Background/aims: Quantitative determination of HBV DNA in serum samples is indispensable for predicting disease progression and for monitoring the antiviral treatment in patients with chronic HBV infection.
Methodology: Three commercial assays for quantification of HBV DNA: Digene Hybrid-Capture HBV DNA Assay, Bayer Quantiplex HBV DNA Assay and Roche Amplicor HBV Monitor Test were comparatively evaluated under the routine conditions of diagnostic virology laboratory, using 61 serum samples obtained from 55 Slovenian patients with chronic hepatitis B.

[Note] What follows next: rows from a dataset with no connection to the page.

-- pv_equiv track=rewrite | github.com/chunhyungseok/2022-AI- | code/Data_processing.py | get_dic
-- ===== SOURCE A (Python) =====
-- def get_dic(data):
--     vocab = {}
--     for name in data:
--         if name not in vocab:
--             vocab[name]=0
--         vocab[name] += 1
--     vocab_sorted = sorted(vocab.items(), key=lambda x:x[1], reverse=True)
--     token_dic = {}
--     i = 1
--     # train에서 보지 않은 disease들 Unknown 토큰 처리
--     # train과정에서 없는 disease들은 0으로 처리하였음
--     token_dic['Unknown'] = 0
--     for (name, freq) in vocab_sorted:
--         token_dic[name] = i
--         i += 1
--     return token_dic
-- ===== SOURCE B (Python) =====
-- def get_dic(data):
--     counts = {}
--     for name in data:
--         counts[name] = counts.get(name, 0) + 1
--     buckets = {}
--     for name, c in counts.items():
--         buckets.setdefault(c, []).append(name)
--     token_dic = {}
--     token_dic['Unknown'] = 0
--     i = 1
--     if counts:
--         for f in range(max(buckets), 0, -1):
--             for name in buckets.get(f, []):
--                 token_dic[name] = i
--                 i += 1
--     return token_dic
-- ===== Notes on version B (the rewrite author's own statement) =====
-- stated objective: alternative
-- what changed: The comparison sort of (token, frequency) pairs is replaced by a bucket pass: names are grouped into a dict keyed by frequency (first-seen order preserved) and IDs are assigned by walking the frequencies from the maximum down to 1.
import Mathlib
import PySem

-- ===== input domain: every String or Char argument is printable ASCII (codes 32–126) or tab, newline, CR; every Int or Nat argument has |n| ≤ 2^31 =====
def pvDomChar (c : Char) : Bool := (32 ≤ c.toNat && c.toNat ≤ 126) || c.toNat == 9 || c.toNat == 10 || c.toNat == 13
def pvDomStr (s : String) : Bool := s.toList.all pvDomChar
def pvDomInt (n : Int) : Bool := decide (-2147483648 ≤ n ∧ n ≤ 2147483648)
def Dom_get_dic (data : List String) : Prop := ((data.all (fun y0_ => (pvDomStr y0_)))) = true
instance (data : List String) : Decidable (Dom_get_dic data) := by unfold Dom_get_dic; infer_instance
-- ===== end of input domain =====

-- B replaces A's comparison sort of the (token, frequency) pairs by a bucket pass
-- (group token names by frequency, then emit buckets from the maximal frequency
-- downwards); objective: alternative decomposition of the ranking step.

-- ===== PORT A =====
def get_dic (data : List String) : List (String × Int) :=
  let vocab : PySem.Dict String Int :=
    data.foldl (fun vocab name =>
      let vocab := if vocab.contains name then vocab else vocab.insert name 0
      vocab.insert name (vocab.getD name 0 + 1)) PySem.Dict.empty
  let vocab_sorted := PySem.List.sorted vocab.items (fun x => x.2) true
  let token_dic : PySem.Dict String Int := PySem.Dict.empty.insert "Unknown" 0
  let res := vocab_sorted.foldl
    (fun (st : PySem.Dict String Int × Int) p => (st.1.insert p.1 st.2, st.2 + 1))
    (token_dic, 1)
  res.1.items

-- ===== PORT B =====
def get_dic_alt (data : List String) : List (String × Int) :=
  let counts : PySem.Dict String Int :=
    data.foldl (fun d name => d.insert name (d.getD name 0 + 1)) PySem.Dict.empty
  let buckets : PySem.Dict Int (List String) :=
    counts.items.foldl (fun b p => b.modify p.2 [] (fun l => l ++ [p.1])) PySem.Dict.empty
  let token_dic : PySem.Dict String Int := PySem.Dict.empty.insert "Unknown" 0
  match PySem.List.max? buckets.keys (fun x => x) with
  | none => token_dic.items               -- counts is empty: the 'if counts:' guard is false
  | some mx =>
    let res := (PySem.List.pyRange mx 0 (-1)).foldl
      (fun (st : PySem.Dict String Int × Int) f =>
        (buckets.getD f []).foldl
          (fun (st : PySem.Dict String Int × Int) name => (st.1.insert name st.2, st.2 + 1)) st)
      (token_dic, 1)
    res.1.items

-- ===== PRECONDITION & SPEC =====
def Spec_get_dic (data : List String) (out : List (String × Int)) : Prop := out = get_dic_alt data
instance (data : List String) (out : List (String × Int)) : Decidable (Spec_get_dic data out) := by unfold Spec_get_dic; infer_instance

-- ===== CLAIM (what is proved, stated in full; the proofs are below) =====
def Claim_equal_get_dic : Prop := ∀ (data : List String), Dom_get_dic data → Spec_get_dic data (get_dic data)

-- ===== LEMMAS AND PROOFS =====

-- A's count loop (guarded insert of 0, then increment) builds exactly Counter(data).
lemma count_loop_eq_counter (data : List String) :
    data.foldl (fun vocab name =>
      let vocab := if vocab.contains name then vocab else vocab.insert name 0
      vocab.insert name (vocab.getD name 0 + 1)) PySem.Dict.empty
    = PySem.Dict.counter data := by
  rw [PySem.List.foldl_congr_mem _ _
        (fun d name => d.insert name (d.getD name 0 + 1)) _ ?_,
      PySem.Dict.foldl_insert_getD_add_one_eq_counter]
  intro d name _
  by_cases h : d.contains name = true
  · simp [h]
  · simp only [Bool.not_eq_true] at h
    simp [h, PySem.Dict.getD_insert_self, PySem.Dict.insert_insert_self,
          PySem.Dict.getD_of_not_contains d _ h]

-- range(a, 0, -1) holds exactly the integers 1..a, strictly descending
lemma mem_pyRange_down (a x : Int) :
    x ∈ PySem.List.pyRange a 0 (-1) ↔ 0 < x ∧ x ≤ a := by
  by_cases h : (0 : Int) < a
  · simp only [PySem.List.pyRange]
    norm_num [h]
    constructor
    · rintro ⟨k, hk, rfl⟩; omega
    · intro hx; exact ⟨(a - x).toNat, by omega, by omega⟩
  · simp only [PySem.List.pyRange]
    norm_num [h]
    omega

lemma pairwise_pyRange_down (a : Int) :
    (PySem.List.pyRange a 0 (-1)).Pairwise (fun p q => q < p) := by
  by_cases h : (0 : Int) < a
  · simp only [PySem.List.pyRange]
    norm_num [h, List.pairwise_map]
    exact List.pairwise_lt_range.imp (by intro i j hij; omega)
  · simp only [PySem.List.pyRange]
    norm_num [h]

-- B's bucket dict looks up to the (first-seen-ordered) names of a given frequency
lemma bucket_getD (L : List (String × Int)) (c : Int) :
    (L.foldl (fun b p => b.modify p.2 [] (fun l => l ++ [p.1])) PySem.Dict.empty).getD c []
    = (L.filter (fun p => p.2 == c)).map (fun p => p.1) := by
  have h := PySem.Dict.getD_foldl_modify_append (L.map (fun p : String × Int => (p.2, p.1)))
    PySem.Dict.empty c
  simp only [List.foldl_map] at h
  rw [h]
  simp [List.filter_map, List.map_map, Function.comp_def]

lemma bucket_keys (L : List (String × Int)) :
    (L.foldl (fun b p => b.modify p.2 [] (fun l => l ++ [p.1])) PySem.Dict.empty).keys
    = PySem.Set.ofList (L.map (fun p => p.2)) := by
  rw [PySem.Dict.keys_foldl_modify_key L (fun p => p.2) [] (fun _ p => fun l => l ++ [p.1])
      PySem.Dict.empty]
  rfl

-- A's ID-assignment loop over pairs only reads the name component
lemma foldl_fst (init : PySem.Dict String Int × Int) (M : List (String × Int)) :
    M.foldl (fun st p => (st.1.insert p.1 st.2, st.2 + 1)) init
    = (M.map (fun p => p.1)).foldl (fun st name => (st.1.insert name st.2, st.2 + 1)) init :=
  (List.foldl_map (f := fun p : String × Int => p.1)
    (g := fun (st : PySem.Dict String Int × Int) name => (st.1.insert name st.2, st.2 + 1))).symm

-- B's nested ID-assignment loop is the flat loop over the concatenated buckets
lemma foldl_buckets (vals : List Int) (h : Int → List String) (init : PySem.Dict String Int × Int) :
    vals.foldl (fun st f => (h f).foldl (fun st name => (st.1.insert name st.2, st.2 + 1)) st) init
    = (vals.flatMap h).foldl (fun st name => (st.1.insert name st.2, st.2 + 1)) init := by
  rw [List.flatMap_def, List.foldl_flatten, List.foldl_map]

-- inserting x (stably, descending by key) into "all keys ≥ key x" ++ "all keys < key x"
lemma insertBy_middle {α : Type} (key : α → Int) (x : α) :
    ∀ (A B : List α), (∀ a ∈ A, ¬ key a < key x) → (∀ b ∈ B, key b < key x) →
      PySem.List.insertBy (fun a b => decide (key b < key a)) x (A ++ B) = A ++ x :: B := by
  intro A
  induction A with
  | nil =>
    intro B _ hB
    cases B with
    | nil => simp [PySem.List.insertBy]
    | cons b B => simp [PySem.List.insertBy, hB b (List.mem_cons_self)]
  | cons a A ih =>
    intro B hA hB
    have hna : ¬ key a < key x := hA a List.mem_cons_self
    simp [PySem.List.insertBy, hna, ih B (fun a' h => hA a' (List.mem_cons_of_mem _ h)) hB]

-- buckets at values ≠ key x see no difference from appending x
lemma flatMap_filter_append {α : Type} (key : α → Int) (x : α) (L : List α) :
    ∀ (vs : List Int), (∀ v ∈ vs, v ≠ key x) →
      vs.flatMap (fun v => (L ++ [x]).filter (fun y => key y == v))
      = vs.flatMap (fun v => L.filter (fun y => key y == v)) := by
  intro vs hvs
  apply List.flatMap_congr
  intro v hv
  have : (key x == v) = false := by simp [(hvs v hv).symm]
  simp [List.filter_append, this]

-- Python's stable reverse sort is the concatenation of the key buckets,
-- the bucket values enumerated strictly descending.
lemma sorted_rev_flatMap {α : Type} (key : α → Int) (vals : List Int)
    (hv : vals.Pairwise (fun a b => b < a)) :
    ∀ (L : List α), (∀ y ∈ L, key y ∈ vals) →
      PySem.List.sorted L key true = vals.flatMap (fun v => L.filter (fun y => key y == v)) := by
  intro L
  induction L using List.reverseRecOn with
  | nil => simp [PySem.List.sorted]
  | append_singleton L x ih =>
    intro hmem
    have hL : ∀ y ∈ L, key y ∈ vals := fun y h => hmem y (List.mem_append_left _ h)
    have hx : key x ∈ vals := hmem x (List.mem_append_right _ List.mem_cons_self)
    rw [PySem.List.sorted_rev_eq_foldl_insertBy, List.foldl_append, List.foldl_cons,
        List.foldl_nil, ← PySem.List.sorted_rev_eq_foldl_insertBy, ih hL]
    obtain ⟨v1, v2, rfl⟩ := List.append_of_mem hx
    have hsplit := List.pairwise_append.mp hv
    have hv1 : ∀ v ∈ v1, key x < v := fun v h =>
      hsplit.2.2 v h (key x) List.mem_cons_self
    have hv2 : ∀ v ∈ v2, v < key x :=
      fun v h => List.rel_of_pairwise_cons hsplit.2.1 h
    rw [List.flatMap_append, List.flatMap_cons, List.flatMap_append, List.flatMap_cons]
    rw [show v1.flatMap (fun v => L.filter (fun y => key y == v)) ++
          (L.filter (fun y => key y == key x) ++
            v2.flatMap (fun v => L.filter (fun y => key y == v)))
        = (v1.flatMap (fun v => L.filter (fun y => key y == v)) ++
            L.filter (fun y => key y == key x)) ++
            v2.flatMap (fun v => L.filter (fun y => key y == v)) by simp]
    rw [insertBy_middle key x _ _ ?_ ?_]
    · rw [flatMap_filter_append key x L v1 (fun v h => ne_of_gt (hv1 v h)),
          flatMap_filter_append key x L v2 (fun v h => ne_of_lt (hv2 v h))]
      simp [List.filter_append]
    · intro a ha
      rcases List.mem_append.mp ha with h | h
      · obtain ⟨v, hvmem, hfil⟩ := List.mem_flatMap.mp h
        have : key a = v := by simpa using (List.mem_filter.mp hfil).2
        have := hv1 v hvmem
        omega
      · have : key a = key x := by simpa using (List.mem_filter.mp h).2
        omega
    · intro b hb
      obtain ⟨v, hvmem, hfil⟩ := List.mem_flatMap.mp hb
      have : key b = v := by simpa using (List.mem_filter.mp hfil).2
      have := hv2 v hvmem
      omega

-- ===== VERDICT (by name: the statement is the Claim_ definition above) =====
theorem get_dic_spec : Claim_equal_get_dic := by
  intro data _
  unfold Spec_get_dic get_dic get_dic_alt
  dsimp only
  simp only [count_loop_eq_counter, PySem.Dict.foldl_insert_getD_add_one_eq_counter]
  set L := (PySem.Dict.counter data).items with hLdef
  have hpos : ∀ p ∈ L, 0 < p.2 := by
    rw [hLdef, PySem.Dict.items_counter]
    rintro p hp
    obtain ⟨k, hk, rfl⟩ := List.mem_map.mp hp
    simpa using List.count_pos_iff.mpr ((PySem.Set.mem_ofList data k).mp hk)
  cases hmx : PySem.List.max?
      (L.foldl (fun b p => b.modify p.2 [] (fun l => l ++ [p.1])) PySem.Dict.empty).keys
      (fun x => x) with
  | none =>
    have hk0 := (PySem.List.max?_eq_none_iff _ _).mp hmx
    rw [bucket_keys] at hk0
    have hmap : L.map (fun p : String × Int => p.2) = [] := by
      rcases hml : L.map (fun p : String × Int => p.2) with _ | ⟨v, vs⟩
      · rfl
      · exfalso
        have hvmem : v ∈ PySem.Set.ofList (L.map (fun p : String × Int => p.2)) := by
          rw [PySem.Set.mem_ofList, hml]; exact List.mem_cons_self
        rw [hk0] at hvmem
        exact List.not_mem_nil hvmem
    have hLnil : L = [] := List.map_eq_nil_iff.mp hmap
    rw [hLnil]
    rfl
  | some mx =>
    have hmx' := hmx
    rw [bucket_keys] at hmx'
    have hmxmax : ∀ f ∈ L.map (fun p : String × Int => p.2), f ≤ mx := by
      intro f hf
      simpa using PySem.List.max?_isMax hmx' f ((PySem.Set.mem_ofList _ f).mpr hf)
    have hmem : ∀ p ∈ L, (fun p : String × Int => p.2) p ∈ PySem.List.pyRange mx 0 (-1) := by
      intro p hp
      rw [mem_pyRange_down]
      exact ⟨hpos p hp, hmxmax p.2 (List.mem_map_of_mem hp)⟩
    have hsorted := sorted_rev_flatMap (fun p : String × Int => p.2)
      (PySem.List.pyRange mx 0 (-1)) (pairwise_pyRange_down mx) L hmem
    dsimp only
    rw [hsorted, foldl_fst, foldl_buckets, List.map_flatMap]
    refine congrArg (fun M : List String =>
      ((M.foldl (fun (st : PySem.Dict String Int × Int) name => (st.1.insert name st.2, st.2 + 1))
        (PySem.Dict.empty.insert "Unknown" 0, (1 : Int))).1.items)) ?_
    apply List.flatMap_congr
    intro v _
    rw [bucket_getD]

Results: HBV DNA was detected by Amplicor, Quantiplex and Hybrid-Capture in 38 (62.3%), 34 (55.7%) and 27 (44.3%) samples, respectively. The sensitivity of Amplicor and Quantiplex assays did not differ significantly (p = 0.13), while both Amplicor and Quantiplex assays were found to be significantly more sensitive than Hybrid-Capture (p = 0.003 and p = 0.02, respectively). For a given sample, the highest correlation was observed between HBV DNA loads determined by Quantiplex and Hybrid-Capture assays (r = 0.85, p < 0.0001).
Conclusions: Amplicor HBV Monitor Test seems to be the most sensitive assay for the detection of HBV DNA in serum samples and can be clinically used for monitoring patients with chronic HBV infection.